[Stored data entries]:
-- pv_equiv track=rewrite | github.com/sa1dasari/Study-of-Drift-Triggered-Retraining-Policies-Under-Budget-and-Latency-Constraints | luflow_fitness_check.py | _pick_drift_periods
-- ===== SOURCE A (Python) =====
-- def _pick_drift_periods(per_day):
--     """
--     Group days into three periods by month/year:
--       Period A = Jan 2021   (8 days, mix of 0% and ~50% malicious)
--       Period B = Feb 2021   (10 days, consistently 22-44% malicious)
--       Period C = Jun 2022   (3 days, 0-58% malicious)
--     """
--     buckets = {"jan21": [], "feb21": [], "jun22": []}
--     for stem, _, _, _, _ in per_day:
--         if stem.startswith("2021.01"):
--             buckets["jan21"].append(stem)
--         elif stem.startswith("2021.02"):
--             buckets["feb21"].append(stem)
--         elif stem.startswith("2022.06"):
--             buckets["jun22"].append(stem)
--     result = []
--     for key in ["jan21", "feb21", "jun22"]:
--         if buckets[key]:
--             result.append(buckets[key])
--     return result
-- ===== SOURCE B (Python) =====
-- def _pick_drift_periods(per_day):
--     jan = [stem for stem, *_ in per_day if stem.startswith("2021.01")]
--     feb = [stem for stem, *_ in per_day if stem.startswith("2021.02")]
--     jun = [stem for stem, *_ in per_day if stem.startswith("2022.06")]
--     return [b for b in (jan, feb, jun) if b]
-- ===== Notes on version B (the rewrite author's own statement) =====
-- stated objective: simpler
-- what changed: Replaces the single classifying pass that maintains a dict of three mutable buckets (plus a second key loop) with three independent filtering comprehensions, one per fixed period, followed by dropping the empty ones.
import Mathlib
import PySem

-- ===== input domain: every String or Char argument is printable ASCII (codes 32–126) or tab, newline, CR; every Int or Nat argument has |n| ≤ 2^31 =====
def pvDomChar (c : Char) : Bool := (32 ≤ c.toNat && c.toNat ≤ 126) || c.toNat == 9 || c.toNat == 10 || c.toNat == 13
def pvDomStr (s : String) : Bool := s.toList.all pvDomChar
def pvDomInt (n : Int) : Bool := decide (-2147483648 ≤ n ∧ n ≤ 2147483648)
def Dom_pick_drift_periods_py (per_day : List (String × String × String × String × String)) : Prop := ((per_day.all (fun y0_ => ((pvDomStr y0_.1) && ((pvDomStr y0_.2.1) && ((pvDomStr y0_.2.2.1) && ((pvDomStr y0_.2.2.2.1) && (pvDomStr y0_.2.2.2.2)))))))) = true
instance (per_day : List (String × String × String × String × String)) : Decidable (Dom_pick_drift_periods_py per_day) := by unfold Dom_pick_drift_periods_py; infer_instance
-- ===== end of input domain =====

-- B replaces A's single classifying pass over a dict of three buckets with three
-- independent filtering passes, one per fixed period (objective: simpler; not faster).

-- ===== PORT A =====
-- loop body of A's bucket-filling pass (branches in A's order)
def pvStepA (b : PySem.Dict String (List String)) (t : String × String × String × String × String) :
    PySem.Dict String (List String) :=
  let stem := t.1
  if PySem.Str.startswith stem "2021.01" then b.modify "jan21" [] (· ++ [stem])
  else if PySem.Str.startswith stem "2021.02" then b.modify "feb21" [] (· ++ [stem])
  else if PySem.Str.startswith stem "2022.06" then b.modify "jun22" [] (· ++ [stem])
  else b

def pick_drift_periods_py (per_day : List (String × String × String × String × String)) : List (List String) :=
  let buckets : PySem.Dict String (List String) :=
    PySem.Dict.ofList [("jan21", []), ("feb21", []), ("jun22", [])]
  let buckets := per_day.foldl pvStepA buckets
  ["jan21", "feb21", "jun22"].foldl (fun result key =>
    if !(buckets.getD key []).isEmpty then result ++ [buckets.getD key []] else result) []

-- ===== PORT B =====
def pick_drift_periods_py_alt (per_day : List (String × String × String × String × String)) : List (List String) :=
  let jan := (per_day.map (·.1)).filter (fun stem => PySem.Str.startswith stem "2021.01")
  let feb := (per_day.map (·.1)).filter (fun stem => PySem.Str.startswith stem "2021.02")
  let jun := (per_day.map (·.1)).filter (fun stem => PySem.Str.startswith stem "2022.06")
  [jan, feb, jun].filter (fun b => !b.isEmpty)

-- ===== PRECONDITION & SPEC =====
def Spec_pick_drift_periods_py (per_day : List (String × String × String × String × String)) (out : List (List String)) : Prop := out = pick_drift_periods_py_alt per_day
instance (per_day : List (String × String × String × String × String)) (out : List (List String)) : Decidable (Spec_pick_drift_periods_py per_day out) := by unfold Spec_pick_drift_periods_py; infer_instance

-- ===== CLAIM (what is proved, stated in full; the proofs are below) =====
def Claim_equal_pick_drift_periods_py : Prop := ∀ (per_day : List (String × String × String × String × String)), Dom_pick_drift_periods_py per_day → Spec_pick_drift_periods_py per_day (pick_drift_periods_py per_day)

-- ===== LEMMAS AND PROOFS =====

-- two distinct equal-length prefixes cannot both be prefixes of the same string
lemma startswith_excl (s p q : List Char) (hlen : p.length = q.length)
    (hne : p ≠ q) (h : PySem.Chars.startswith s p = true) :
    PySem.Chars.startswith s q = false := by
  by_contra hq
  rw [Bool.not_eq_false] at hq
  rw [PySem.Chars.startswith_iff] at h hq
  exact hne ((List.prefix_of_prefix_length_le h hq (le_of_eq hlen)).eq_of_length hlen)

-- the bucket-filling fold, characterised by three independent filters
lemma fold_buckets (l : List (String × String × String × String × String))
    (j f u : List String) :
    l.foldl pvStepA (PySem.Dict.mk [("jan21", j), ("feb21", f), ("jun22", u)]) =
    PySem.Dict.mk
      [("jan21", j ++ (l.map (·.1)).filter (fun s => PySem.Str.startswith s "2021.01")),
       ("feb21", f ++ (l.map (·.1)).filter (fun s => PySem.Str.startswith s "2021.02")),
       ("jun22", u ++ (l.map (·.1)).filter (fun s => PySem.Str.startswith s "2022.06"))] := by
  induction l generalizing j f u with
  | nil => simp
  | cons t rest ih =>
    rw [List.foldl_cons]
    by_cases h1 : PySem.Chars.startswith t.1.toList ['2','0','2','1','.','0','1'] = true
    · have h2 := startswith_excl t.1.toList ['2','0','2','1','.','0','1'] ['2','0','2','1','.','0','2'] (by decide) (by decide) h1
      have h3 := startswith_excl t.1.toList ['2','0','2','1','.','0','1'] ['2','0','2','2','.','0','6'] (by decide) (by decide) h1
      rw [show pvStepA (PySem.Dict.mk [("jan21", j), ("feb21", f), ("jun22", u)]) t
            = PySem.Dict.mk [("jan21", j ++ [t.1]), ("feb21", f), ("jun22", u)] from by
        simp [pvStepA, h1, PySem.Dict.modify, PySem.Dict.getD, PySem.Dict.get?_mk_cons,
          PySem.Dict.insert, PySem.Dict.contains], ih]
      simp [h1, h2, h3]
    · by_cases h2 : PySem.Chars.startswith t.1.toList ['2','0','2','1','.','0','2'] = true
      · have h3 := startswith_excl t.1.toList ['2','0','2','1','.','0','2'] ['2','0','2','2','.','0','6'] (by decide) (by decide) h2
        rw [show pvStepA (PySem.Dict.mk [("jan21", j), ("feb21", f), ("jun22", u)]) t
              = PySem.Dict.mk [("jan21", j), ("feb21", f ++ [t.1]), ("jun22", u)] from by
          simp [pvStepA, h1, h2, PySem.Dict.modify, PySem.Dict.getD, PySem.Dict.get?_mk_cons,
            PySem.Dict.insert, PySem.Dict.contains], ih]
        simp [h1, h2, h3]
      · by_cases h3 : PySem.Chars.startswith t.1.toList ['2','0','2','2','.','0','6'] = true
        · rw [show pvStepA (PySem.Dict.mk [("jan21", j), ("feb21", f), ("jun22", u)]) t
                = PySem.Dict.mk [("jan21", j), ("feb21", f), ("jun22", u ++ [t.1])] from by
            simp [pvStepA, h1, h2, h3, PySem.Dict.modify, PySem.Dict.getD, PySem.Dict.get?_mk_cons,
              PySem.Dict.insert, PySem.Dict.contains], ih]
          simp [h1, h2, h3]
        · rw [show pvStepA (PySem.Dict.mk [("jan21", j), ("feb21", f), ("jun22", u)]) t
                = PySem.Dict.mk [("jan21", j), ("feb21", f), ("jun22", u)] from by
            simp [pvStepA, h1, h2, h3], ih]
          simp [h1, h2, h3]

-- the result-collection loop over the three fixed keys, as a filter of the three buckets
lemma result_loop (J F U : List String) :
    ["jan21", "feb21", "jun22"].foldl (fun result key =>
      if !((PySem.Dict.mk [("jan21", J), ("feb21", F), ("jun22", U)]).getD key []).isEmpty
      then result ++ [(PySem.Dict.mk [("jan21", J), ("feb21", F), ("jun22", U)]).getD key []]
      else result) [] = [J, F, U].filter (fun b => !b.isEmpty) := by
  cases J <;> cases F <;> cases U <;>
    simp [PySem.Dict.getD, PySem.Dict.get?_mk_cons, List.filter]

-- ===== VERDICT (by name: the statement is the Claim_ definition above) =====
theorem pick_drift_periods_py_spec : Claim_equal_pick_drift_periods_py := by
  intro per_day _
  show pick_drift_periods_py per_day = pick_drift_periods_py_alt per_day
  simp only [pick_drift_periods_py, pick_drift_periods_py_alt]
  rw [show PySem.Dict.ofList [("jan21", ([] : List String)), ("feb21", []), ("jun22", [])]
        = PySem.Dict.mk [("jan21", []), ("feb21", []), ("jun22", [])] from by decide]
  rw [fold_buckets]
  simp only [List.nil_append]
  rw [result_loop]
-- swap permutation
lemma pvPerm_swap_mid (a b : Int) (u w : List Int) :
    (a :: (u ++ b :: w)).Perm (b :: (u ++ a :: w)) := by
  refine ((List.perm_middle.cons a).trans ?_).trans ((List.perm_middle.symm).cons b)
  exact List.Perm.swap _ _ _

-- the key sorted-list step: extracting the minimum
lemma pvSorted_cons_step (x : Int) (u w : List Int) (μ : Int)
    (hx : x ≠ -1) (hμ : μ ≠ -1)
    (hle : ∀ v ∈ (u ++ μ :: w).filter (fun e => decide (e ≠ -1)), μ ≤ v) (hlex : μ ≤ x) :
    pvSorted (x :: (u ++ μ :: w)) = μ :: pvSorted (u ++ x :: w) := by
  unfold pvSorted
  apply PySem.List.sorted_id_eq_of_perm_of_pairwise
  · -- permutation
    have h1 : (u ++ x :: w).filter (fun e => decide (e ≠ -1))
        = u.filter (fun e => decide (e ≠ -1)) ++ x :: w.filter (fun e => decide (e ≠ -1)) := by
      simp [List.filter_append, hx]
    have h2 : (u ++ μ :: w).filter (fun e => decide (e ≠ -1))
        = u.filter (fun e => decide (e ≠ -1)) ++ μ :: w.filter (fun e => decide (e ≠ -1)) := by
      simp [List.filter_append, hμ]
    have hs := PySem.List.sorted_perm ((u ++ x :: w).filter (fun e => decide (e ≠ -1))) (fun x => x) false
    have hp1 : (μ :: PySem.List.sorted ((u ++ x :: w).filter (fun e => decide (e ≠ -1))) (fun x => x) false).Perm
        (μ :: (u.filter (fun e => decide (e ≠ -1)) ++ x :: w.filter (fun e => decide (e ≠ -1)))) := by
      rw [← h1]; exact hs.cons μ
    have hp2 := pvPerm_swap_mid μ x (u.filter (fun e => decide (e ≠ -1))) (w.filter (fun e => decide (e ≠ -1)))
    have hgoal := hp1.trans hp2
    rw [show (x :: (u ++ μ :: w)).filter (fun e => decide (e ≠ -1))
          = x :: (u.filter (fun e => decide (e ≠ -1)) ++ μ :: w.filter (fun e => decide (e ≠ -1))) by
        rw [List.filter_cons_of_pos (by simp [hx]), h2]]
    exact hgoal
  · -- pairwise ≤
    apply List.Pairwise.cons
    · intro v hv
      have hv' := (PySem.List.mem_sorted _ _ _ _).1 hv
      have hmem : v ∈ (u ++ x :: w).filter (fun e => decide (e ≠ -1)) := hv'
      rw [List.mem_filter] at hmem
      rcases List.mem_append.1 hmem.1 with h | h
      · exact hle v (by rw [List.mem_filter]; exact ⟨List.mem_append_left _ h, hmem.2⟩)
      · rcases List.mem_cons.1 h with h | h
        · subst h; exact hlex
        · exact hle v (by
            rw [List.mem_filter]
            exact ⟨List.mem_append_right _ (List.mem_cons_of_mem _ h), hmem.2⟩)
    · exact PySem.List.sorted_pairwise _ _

[What you need to do]:
Beginning with the first line above, could you copy every line exactly, up to and including the one with "def pvDomInt (n"?

[Finished exercise]:
-- pv_equiv track=rewrite | github.com/sa1dasari/Study-of-Drift-Triggered-Retraining-Policies-Under-Budget-and-Latency-Constraints | luflow_fitness_check.py | _pick_drift_periods
-- ===== SOURCE A (Python) =====
-- def _pick_drift_periods(per_day):
--     """
--     Group days into three periods by month/year:
--       Period A = Jan 2021   (8 days, mix of 0% and ~50% malicious)
--       Period B = Feb 2021   (10 days, consistently 22-44% malicious)
--       Period C = Jun 2022   (3 days, 0-58% malicious)
--     """
--     buckets = {"jan21": [], "feb21": [], "jun22": []}
--     for stem, _, _, _, _ in per_day:
--         if stem.startswith("2021.01"):
--             buckets["jan21"].append(stem)
--         elif stem.startswith("2021.02"):
--             buckets["feb21"].append(stem)
--         elif stem.startswith("2022.06"):
--             buckets["jun22"].append(stem)
--     result = []
--     for key in ["jan21", "feb21", "jun22"]:
--         if buckets[key]:
--             result.append(buckets[key])
--     return result
-- ===== SOURCE B (Python) =====
-- def _pick_drift_periods(per_day):
--     jan = [stem for stem, *_ in per_day if stem.startswith("2021.01")]
--     feb = [stem for stem, *_ in per_day if stem.startswith("2021.02")]
--     jun = [stem for stem, *_ in per_day if stem.startswith("2022.06")]
--     return [b for b in (jan, feb, jun) if b]
-- ===== Notes on version B (the rewrite author's own statement) =====
-- stated objective: simpler
-- what changed: Replaces the single classifying pass that maintains a dict of three mutable buckets (plus a second key loop) with three independent filtering comprehensions, one per fixed period, followed by dropping the empty ones.
import Mathlib
import PySem

-- ===== input domain: every String or Char argument is printable ASCII (codes 32–126) or tab, newline, CR; every Int or Nat argument has |n| ≤ 2^31 =====
def pvDomChar (c : Char) : Bool := (32 ≤ c.toNat && c.toNat ≤ 126) || c.toNat == 9 || c.toNat == 10 || c.toNat == 13
def pvDomStr (s : String) : Bool := s.toList.all pvDomChar
def pvDomInt (n : Int) : Bool := decide (-2147483648 ≤ n ∧ n ≤ 2147483648)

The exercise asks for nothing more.